Top of PROVIDED INFORMATION

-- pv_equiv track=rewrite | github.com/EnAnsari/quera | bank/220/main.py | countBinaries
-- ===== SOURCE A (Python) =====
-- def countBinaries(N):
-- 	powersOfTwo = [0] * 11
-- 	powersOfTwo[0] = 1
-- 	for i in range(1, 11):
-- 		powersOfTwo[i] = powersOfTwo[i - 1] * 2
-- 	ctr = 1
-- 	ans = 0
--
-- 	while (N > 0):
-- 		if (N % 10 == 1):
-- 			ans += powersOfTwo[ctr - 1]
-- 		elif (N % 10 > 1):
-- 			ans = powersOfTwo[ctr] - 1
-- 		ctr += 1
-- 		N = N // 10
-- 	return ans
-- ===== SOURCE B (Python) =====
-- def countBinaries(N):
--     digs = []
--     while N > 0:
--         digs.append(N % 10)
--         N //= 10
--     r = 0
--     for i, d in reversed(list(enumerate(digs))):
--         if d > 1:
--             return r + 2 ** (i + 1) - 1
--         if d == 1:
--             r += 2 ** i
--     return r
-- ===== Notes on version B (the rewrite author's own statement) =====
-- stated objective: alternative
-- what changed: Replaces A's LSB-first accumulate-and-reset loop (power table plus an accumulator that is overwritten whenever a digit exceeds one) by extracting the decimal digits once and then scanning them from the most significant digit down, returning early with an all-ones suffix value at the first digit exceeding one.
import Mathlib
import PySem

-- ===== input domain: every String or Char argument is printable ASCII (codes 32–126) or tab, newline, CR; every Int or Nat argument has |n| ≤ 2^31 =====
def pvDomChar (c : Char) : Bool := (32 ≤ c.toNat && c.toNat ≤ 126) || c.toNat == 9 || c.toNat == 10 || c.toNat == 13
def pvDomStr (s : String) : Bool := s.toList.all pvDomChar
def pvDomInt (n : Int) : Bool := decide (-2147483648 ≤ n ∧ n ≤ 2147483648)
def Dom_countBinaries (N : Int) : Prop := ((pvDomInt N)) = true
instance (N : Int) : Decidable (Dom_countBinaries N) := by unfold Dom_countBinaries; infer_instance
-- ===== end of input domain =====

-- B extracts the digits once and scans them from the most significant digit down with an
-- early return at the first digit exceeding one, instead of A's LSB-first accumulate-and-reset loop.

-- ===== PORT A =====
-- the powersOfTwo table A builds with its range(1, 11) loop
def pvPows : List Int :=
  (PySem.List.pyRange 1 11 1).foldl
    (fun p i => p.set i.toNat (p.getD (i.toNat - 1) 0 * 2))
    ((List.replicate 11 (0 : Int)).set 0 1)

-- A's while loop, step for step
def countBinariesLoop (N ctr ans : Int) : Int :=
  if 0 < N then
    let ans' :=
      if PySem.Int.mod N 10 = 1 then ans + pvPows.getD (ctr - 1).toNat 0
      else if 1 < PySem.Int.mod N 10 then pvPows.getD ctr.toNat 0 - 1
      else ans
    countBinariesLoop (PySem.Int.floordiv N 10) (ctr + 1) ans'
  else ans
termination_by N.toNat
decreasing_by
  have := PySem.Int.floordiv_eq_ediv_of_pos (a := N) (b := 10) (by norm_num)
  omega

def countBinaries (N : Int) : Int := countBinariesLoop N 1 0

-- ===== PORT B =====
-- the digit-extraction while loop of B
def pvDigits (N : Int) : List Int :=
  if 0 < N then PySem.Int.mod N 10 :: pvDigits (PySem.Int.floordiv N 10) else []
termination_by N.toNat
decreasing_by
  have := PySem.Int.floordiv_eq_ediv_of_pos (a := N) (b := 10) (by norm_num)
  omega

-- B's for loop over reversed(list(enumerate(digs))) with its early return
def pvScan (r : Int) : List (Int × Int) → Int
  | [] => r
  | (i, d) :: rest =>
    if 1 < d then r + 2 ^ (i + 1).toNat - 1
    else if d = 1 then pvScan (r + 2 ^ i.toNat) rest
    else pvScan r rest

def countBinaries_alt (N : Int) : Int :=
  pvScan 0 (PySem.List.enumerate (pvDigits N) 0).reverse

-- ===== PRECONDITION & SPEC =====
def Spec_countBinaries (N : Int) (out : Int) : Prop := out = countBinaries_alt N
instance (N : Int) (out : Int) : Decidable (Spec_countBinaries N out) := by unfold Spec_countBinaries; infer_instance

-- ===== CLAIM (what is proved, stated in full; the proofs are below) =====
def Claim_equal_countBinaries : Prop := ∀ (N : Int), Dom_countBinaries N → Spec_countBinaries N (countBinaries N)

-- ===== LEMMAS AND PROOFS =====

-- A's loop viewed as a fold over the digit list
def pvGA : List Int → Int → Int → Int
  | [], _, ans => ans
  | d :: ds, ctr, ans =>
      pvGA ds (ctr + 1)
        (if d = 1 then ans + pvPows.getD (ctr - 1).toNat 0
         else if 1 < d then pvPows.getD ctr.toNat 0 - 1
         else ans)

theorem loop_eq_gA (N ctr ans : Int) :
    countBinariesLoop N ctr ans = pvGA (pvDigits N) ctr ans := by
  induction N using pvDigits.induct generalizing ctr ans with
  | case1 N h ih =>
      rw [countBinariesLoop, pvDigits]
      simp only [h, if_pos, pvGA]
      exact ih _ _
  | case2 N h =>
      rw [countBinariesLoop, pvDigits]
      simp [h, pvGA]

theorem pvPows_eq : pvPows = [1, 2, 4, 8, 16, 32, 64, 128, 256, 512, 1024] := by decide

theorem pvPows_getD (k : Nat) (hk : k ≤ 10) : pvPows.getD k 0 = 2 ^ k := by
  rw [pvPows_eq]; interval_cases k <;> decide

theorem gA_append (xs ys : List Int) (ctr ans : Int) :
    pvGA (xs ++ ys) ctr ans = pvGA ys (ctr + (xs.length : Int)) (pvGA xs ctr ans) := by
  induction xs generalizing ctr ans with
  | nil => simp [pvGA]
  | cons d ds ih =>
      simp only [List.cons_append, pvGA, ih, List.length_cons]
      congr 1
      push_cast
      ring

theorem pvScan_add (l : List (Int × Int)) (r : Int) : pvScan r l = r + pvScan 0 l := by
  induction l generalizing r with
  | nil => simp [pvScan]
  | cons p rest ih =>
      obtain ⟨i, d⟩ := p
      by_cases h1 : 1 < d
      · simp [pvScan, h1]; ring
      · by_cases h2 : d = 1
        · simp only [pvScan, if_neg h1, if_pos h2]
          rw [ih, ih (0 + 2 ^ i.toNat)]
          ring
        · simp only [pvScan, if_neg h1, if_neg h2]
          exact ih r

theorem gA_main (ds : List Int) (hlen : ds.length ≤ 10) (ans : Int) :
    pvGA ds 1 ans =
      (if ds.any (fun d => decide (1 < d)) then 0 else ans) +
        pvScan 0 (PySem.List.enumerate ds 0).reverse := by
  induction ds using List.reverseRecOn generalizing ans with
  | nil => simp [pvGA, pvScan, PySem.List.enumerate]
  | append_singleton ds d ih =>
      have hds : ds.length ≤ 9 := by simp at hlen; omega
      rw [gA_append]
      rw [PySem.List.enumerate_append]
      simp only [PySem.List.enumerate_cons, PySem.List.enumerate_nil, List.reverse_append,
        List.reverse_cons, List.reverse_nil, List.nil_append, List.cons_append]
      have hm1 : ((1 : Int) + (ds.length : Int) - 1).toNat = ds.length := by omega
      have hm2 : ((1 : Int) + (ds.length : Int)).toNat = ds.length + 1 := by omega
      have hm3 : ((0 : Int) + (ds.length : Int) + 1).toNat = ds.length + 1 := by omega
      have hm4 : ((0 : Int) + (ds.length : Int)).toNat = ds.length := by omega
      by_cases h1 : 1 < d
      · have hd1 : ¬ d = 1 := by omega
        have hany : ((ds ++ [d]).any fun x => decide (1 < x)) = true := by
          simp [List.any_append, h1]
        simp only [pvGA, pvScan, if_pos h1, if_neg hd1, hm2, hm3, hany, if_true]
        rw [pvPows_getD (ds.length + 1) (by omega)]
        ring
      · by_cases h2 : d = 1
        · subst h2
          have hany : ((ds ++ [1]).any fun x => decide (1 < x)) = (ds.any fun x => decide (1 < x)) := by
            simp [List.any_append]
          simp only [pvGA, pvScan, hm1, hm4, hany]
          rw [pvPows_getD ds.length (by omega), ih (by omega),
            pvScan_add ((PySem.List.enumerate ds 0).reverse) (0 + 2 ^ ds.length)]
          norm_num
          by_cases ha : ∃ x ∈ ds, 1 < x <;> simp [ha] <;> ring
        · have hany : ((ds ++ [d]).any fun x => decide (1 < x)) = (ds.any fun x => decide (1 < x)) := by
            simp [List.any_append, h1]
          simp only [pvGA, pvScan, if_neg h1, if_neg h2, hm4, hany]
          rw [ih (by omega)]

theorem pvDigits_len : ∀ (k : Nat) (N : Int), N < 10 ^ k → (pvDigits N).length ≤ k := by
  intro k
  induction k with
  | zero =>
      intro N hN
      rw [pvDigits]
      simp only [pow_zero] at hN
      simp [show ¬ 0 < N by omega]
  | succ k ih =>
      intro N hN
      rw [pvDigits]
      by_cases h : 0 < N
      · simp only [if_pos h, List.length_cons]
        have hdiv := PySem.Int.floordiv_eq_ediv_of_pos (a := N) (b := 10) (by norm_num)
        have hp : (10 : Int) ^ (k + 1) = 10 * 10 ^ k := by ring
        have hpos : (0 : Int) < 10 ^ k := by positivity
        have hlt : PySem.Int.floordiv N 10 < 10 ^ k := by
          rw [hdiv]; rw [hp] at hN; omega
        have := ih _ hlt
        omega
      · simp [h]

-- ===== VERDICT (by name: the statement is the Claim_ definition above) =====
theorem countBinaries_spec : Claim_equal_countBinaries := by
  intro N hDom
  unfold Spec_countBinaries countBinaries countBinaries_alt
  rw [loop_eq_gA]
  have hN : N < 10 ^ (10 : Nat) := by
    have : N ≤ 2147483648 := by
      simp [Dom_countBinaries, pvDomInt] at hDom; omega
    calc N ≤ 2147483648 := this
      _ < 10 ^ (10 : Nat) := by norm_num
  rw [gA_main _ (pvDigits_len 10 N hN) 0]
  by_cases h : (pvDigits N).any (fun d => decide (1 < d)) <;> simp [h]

Bottom of PROVIDED INFORMATION

- WHAT THE EXERCISE ASKS
Report all lines in the records that include the string "pvDomInt".

- WRITTEN ANSWER
def pvDomInt (n : Int) : Bool := decide (-2147483648 ≤ n ∧ n ≤ 2147483648)
def Dom_countBinaries (N : Int) : Prop := ((pvDomInt N)) = true
      simp [Dom_countBinaries, pvDomInt] at hDom; omega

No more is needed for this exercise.